Based on these findings, the patient was diagnosed with pSS. Treatment with acetazolamide 1.5 g daily and prednisone 60 mg daily was started. During the following two weeks the diplopia and headache resolved. The acetazolamide and prednisone were tapered over six months and the papilledema gradually resolved after treatment. Since then, the patient was treated with 5 mg pilocarpine for sicca syndrome and was well without relapse of CNS symptoms during the following 12 months. The follow-up titers of autoimmune antibodies were also restored to normal ranges.
Discussion
Intracranial hypertension syndrome is characterized by increased intracranial pressure and papilledema not associated with focal neurological signs. There are many conditions associated with the intracranial hypertension syndrome, though most cases are diagnosed as idiopathic (1). Intracranial hypertension syndrome is included among the extremely rare neurological manifestations of rheumatological diseases. Although various mechanisms have been proposed (e.g. venous thrombosis, medication side effects and immunological or inflammatory disease), none have been proven to be causal (3–6).
CNS involvement is rarely associated with pSS, and therefore, is easily overlooked. However, a recent report suggested that CNS involvement with pSS is more frequent and is variable in its presentation (7). In addition, CNS symptoms can be the initial manifestation of pSS when mild complaints of sicca symptoms are overlooked (7). As in this case, the presence of bilateral papilledema without any identifiable pathology in the brain, and with compatible laboratory and pathology findings consistent with pSS, the diagnosis of Sjögren’s syndrome was suggested. Given that the symptoms resolved after steroid treatment, the intracranial hypertension may have been associated with the abnormal activity of pSS. However, the improvement of symptoms cannot be explained solely by disease activity; this is because the patient was concurrently treated with 1.5 g of acetazolamide, and had undergone a lumbar puncture with presumably a much lower closing CSF pressure.

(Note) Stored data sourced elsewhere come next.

-- ===== VERDICT (by name: the statement is the Claim_ definition above) =====
theorem anti_progressao_n_esimo_spec : Claim_equal_anti_progressao_n_esimo := by
  intro N _
  unfold Spec_anti_progressao_n_esimo anti_progressao_n_esimo anti_progressao_n_esimo_alt
  by_cases hN : N ≤ 1
  · rw [if_pos hN]
    obtain ⟨f, hf⟩ : ∃ f, 3 ^ N.toNat = f + 1 :=
      ⟨3 ^ N.toNat - 1, by have : 0 < 3 ^ N.toNat := Nat.pow_pos (by norm_num); omega⟩
    rw [hf]
    simp only [pvLoopA]
    rw [if_neg (by simp; omega)]
    decide
  · rw [if_neg hN]
    obtain ⟨n, hn2, rfl⟩ : ∃ n : Nat, 2 ≤ n ∧ N = (n : Int) := ⟨N.toNat, by omega, by omega⟩
    have htn : ((n : Int)).toNat = n := by omega
    have ht : ((n : Int) - 1).toNat = n - 1 := by omega
    have h0 : PySem.Set.ofList [(0 : Int)] = [(0 : Int)] :=
      PySem.Set.ofList_eq_self_of_nodup [(0 : Int)] (List.nodup_singleton 0)
    have h1 : [(0 : Int)] = pvSeqJ 1 := by simp [pvSeqJ, pvSfun_zero]
    have hS1 : pvSfun 1 = 1 := by
      rw [pvSfun_pos 1 (by omega), pvSfun_zero]
    have hfuel : pvSfun (n - 1) + 1 ≤ 1 + 3 ^ n := by
      have hlt := pvSfun_lt_pow (n - 1)
      have hle : 3 ^ (n - 1) ≤ 3 ^ n := Nat.pow_le_pow_right (by norm_num) (by omega)
      omega
    rw [htn, ht, h0, h1, pvBloop_eq]
    rw [show ((1 : Int)) = ((1 : Nat) : Int) by norm_num]
    rw [pvLoop_inv n hn2 (3 ^ n) 1 1 (by omega) (by omega)
      (fun _ => ⟨by simp [pvSfun_zero], by rw [hS1], hfuel⟩)]
    push_cast
    ring
-- pv_equiv track=rewrite | github.com/freelife1191/closing-bet-demo | services/kr_market_realtime_price_service.py | _is_normalized_unique_ticker_list
-- ===== SOURCE A (Python) =====
-- from typing import Any, Callable
--
-- def _is_normalized_unique_ticker_list(tickers: list[Any]) -> bool:
--     seen: set[str] = set()
--     for ticker in tickers:
--         if not isinstance(ticker, str):
--             return False
--         if len(ticker) != 6 or not ticker.isdigit():
--             return False
--         if ticker in seen:
--             return False
--         seen.add(ticker)
--     return True
-- ===== SOURCE B (Python) =====
-- def _is_normalized_unique_ticker_list(tickers: list) -> bool:
--     if not all(isinstance(t, str) and len(t) == 6 and t.isdigit() for t in tickers):
--         return False
--     return len(set(tickers)) == len(tickers)
-- ===== Notes on version B (the rewrite author's own statement) =====
-- stated objective: simpler
-- what changed: Replaces the single interleaved loop with an incremental 'seen' set and three early returns by two separate whole-list passes: one all(...) generator for the format checks, then len(set(tickers)) == len(tickers) for uniqueness.
import Mathlib
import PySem

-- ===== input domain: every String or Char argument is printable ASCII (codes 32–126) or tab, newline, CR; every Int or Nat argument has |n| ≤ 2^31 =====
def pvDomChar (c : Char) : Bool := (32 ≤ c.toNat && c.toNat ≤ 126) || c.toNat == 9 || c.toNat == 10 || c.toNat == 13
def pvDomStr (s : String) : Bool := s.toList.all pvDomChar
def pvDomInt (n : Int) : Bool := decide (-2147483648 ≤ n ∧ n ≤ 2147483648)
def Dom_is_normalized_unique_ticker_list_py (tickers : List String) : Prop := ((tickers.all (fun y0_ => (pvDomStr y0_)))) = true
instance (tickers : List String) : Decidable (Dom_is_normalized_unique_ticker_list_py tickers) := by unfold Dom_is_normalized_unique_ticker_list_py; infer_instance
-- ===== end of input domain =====

-- B replaces A's single loop with an incremental seen-set by two separate passes: an all(...) format check, then len(set(tickers)) == len(tickers) for uniqueness (same cost, simpler).


-- ===== PORT A =====
-- one interleaved loop: format check, then membership in the incremental 'seen' set
def isTickerLoopA : List String → PySem.Set String → Bool
  | [], _ => true
  | t :: rest, seen =>
    if PySem.Str.len t ≠ 6 ∨ PySem.Str.strIsdigit t = false then false
    else if PySem.Set.contains seen t then false
    else isTickerLoopA rest (PySem.Set.add seen t)

def is_normalized_unique_ticker_list_py (tickers : List String) : Bool :=
  isTickerLoopA tickers PySem.Set.empty

-- ===== PORT B =====
-- B: two separate passes — all(format checks) first, then len(set(tickers)) == len(tickers)
def is_normalized_unique_ticker_list_py_alt (tickers : List String) : Bool :=
  if !(tickers.all fun t => decide (PySem.Str.len t = 6) && PySem.Str.strIsdigit t) then false
  else PySem.Set.len (PySem.Set.ofList tickers) == PySem.List.len tickers

-- ===== PRECONDITION & SPEC =====
def Spec_is_normalized_unique_ticker_list_py (tickers : List String) (out : Bool) : Prop := out = is_normalized_unique_ticker_list_py_alt tickers
instance (tickers : List String) (out : Bool) : Decidable (Spec_is_normalized_unique_ticker_list_py tickers out) := by unfold Spec_is_normalized_unique_ticker_list_py; infer_instance

-- ===== CLAIM (what is proved, stated in full; the proofs are below) =====
def Claim_equal_is_normalized_unique_ticker_list_py : Prop := ∀ (tickers : List String), Dom_is_normalized_unique_ticker_list_py tickers → Spec_is_normalized_unique_ticker_list_py tickers (is_normalized_unique_ticker_list_py tickers)

-- ===== LEMMAS AND PROOFS =====

def validT (t : String) : Bool := decide (PySem.Str.len t = 6) && PySem.Str.strIsdigit t

lemma validT_iff (t : String) : validT t = true ↔ (PySem.Str.len t = 6 ∧ PySem.Str.strIsdigit t = true) := by
  simp [validT]

lemma loopA_iff (ts : List String) : ∀ (seen : PySem.Set String),
    isTickerLoopA ts seen = true ↔
      ((∀ t ∈ ts, validT t = true) ∧ ts.Nodup ∧ ∀ t ∈ ts, t ∉ seen) := by
  induction ts with
  | nil => intro seen; simp [isTickerLoopA]
  | cons t rest ih =>
    intro seen
    simp only [isTickerLoopA]
    by_cases hv : PySem.Str.len t ≠ 6 ∨ PySem.Str.strIsdigit t = false
    · simp only [if_pos hv]
      constructor
      · intro h; cases h
      · rintro ⟨hall, -, -⟩
        have hvt := (validT_iff t).mp (hall t (by simp))
        rcases hv with hv | hv
        · exact absurd hvt.1 hv
        · rw [hvt.2] at hv; cases hv
    · simp only [if_neg hv]
      push Not at hv
      have hvT : validT t = true := by
        refine (validT_iff t).mpr ⟨hv.1, ?_⟩
        cases h : PySem.Str.strIsdigit t
        · exact absurd h hv.2
        · rfl
      by_cases hm : PySem.Set.contains seen t = true
      · have hmem : t ∈ seen := (PySem.Set.contains_iff _ _).mp hm
        simp only [if_pos hm]
        constructor
        · intro h; cases h
        · rintro ⟨-, -, hnot⟩
          exact absurd hmem (hnot t (by simp))
      · simp only [if_neg hm]
        have hnm : t ∉ seen := fun h => hm ((PySem.Set.contains_iff _ _).mpr h)
        rw [ih (PySem.Set.add seen t)]
        constructor
        · rintro ⟨hall, hnd, hnot⟩
          refine ⟨?_, ?_, ?_⟩
          · intro u hu
            rcases List.mem_cons.mp hu with h | h
            · subst h; exact hvT
            · exact hall u h
          · refine List.nodup_cons.mpr ⟨?_, hnd⟩
            intro htm
            exact (hnot t htm) ((PySem.Set.mem_add _ _ _).mpr (Or.inr rfl))
          · intro u hu
            rcases List.mem_cons.mp hu with h | h
            · subst h; exact hnm
            · intro hus
              exact (hnot u h) ((PySem.Set.mem_add _ _ _).mpr (Or.inl hus))
        · rintro ⟨hall, hnd, hnot⟩
          refine ⟨fun u hu => hall u (List.mem_cons_of_mem _ hu), (List.nodup_cons.mp hnd).2, ?_⟩
          intro u hu hus
          rcases (PySem.Set.mem_add _ _ _).mp hus with h | h
          · exact (hnot u (List.mem_cons_of_mem _ hu)) h
          · subst h
            exact (List.nodup_cons.mp hnd).1 hu

lemma ofList_sublist (xs : List String) : List.Sublist (PySem.Set.ofList xs) xs := by
  induction xs with
  | nil => simp [PySem.Set.ofList_nil]
  | cons x xs ih =>
    rw [PySem.Set.ofList_cons]
    refine List.Sublist.cons₂ x (List.Sublist.trans ?_ ih)
    show List.Sublist ((PySem.Set.ofList xs).filter (fun y => !(y == x))) (PySem.Set.ofList xs)
    exact List.filter_sublist

lemma len_ofList_iff (xs : List String) :
    (PySem.Set.ofList xs).length = xs.length ↔ xs.Nodup := by
  constructor
  · intro h
    have heq := (ofList_sublist xs).eq_of_length h
    rw [← heq]; exact PySem.Set.nodup_ofList xs
  · intro h
    rw [PySem.Set.ofList_eq_self_of_nodup xs h]

lemma loopA_eq_false (ts : List String)
    (h : ¬ ((∀ t ∈ ts, validT t = true) ∧ ts.Nodup ∧ ∀ t ∈ ts, t ∉ PySem.Set.empty)) :
    isTickerLoopA ts PySem.Set.empty = false := by
  rw [Bool.eq_false_iff]
  intro hc
  exact h ((loopA_iff ts _).mp hc)

-- ===== VERDICT (by name: the statement is the Claim_ definition above) =====
theorem is_normalized_unique_ticker_list_py_spec : Claim_equal_is_normalized_unique_ticker_list_py := by
  intro ts _
  unfold Spec_is_normalized_unique_ticker_list_py
  unfold is_normalized_unique_ticker_list_py is_normalized_unique_ticker_list_py_alt
  by_cases hall : (ts.all fun t => decide (PySem.Str.len t = 6) && PySem.Str.strIsdigit t) = true
  · rw [hall]
    simp only [Bool.not_true, Bool.false_eq_true, if_false]
    have hallv : ∀ t ∈ ts, validT t = true := fun t ht => (List.all_eq_true.mp hall) t ht
    by_cases hnd : ts.Nodup
    · have hA : isTickerLoopA ts PySem.Set.empty = true := by
        rw [loopA_iff]
        exact ⟨hallv, hnd, by simp [PySem.Set.empty]⟩
      rw [hA]
      have hlen : (PySem.Set.ofList ts).length = ts.length := (len_ofList_iff ts).mpr hnd
      simp [PySem.Set.len, PySem.List.len, hlen]
    · rw [loopA_eq_false ts (by rintro ⟨-, h, -⟩; exact hnd h)]
      have hlen : (PySem.Set.ofList ts).length ≠ ts.length := fun h => hnd ((len_ofList_iff ts).mp h)
      simp [PySem.Set.len, PySem.List.len]
      omega
  · rw [Bool.eq_false_iff.mpr hall]
    simp only [Bool.not_false, if_true]
    refine loopA_eq_false ts ?_
    rintro ⟨h1, -, -⟩
    exact hall (List.all_eq_true.mpr (fun t ht => h1 t ht))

There are no prior case reports of intracranial hypertension syndrome as the presenting symptom of Sjögren’s syndrome. One case report presents a patient with Sjögren’s syndrome who developed intracranial hypertension with other systemic manifestations of pSS (8). Another case of a patient with Sjögren’ syndrome reported symptoms of the intracranial hypertension syndrome that developed and led to a secondary diagnosis of systemic lupus erythematosus (9). The pathophysiological mechanism of intracranial hypertension in pSS remains unknown. In several cases associated rheumatological diseases, intracranial hypertension has been attributed to cerebral venous thrombosis (3,4). The patients in these cases had lupus anticoagulant or anticardiolipin antibodies that were assumed to induce a hypercoagulable state (3,9). Another possible mechanism might be associated with vasculitis, immune complex precipitation or even direct antibody injury which may result in a similar dysfunction (10). In this patient, the testing for serum anticardiolipin antibody and lupus anticoagulant were negative and there was no evidence of venous sinus thrombosis on the MRI scans. The laboratory and radiological findings along with the clinical history in this patient favored the latter hypothesis as a causative condition.
In conclusion, a rare case of primary Sjögren’s syndrome complicated by intracranial hypertension syndrome is reported. This case illustrates that Sjögren’s syndrome should be considered in the differential diagnosis of intracranial hypertension syndrome.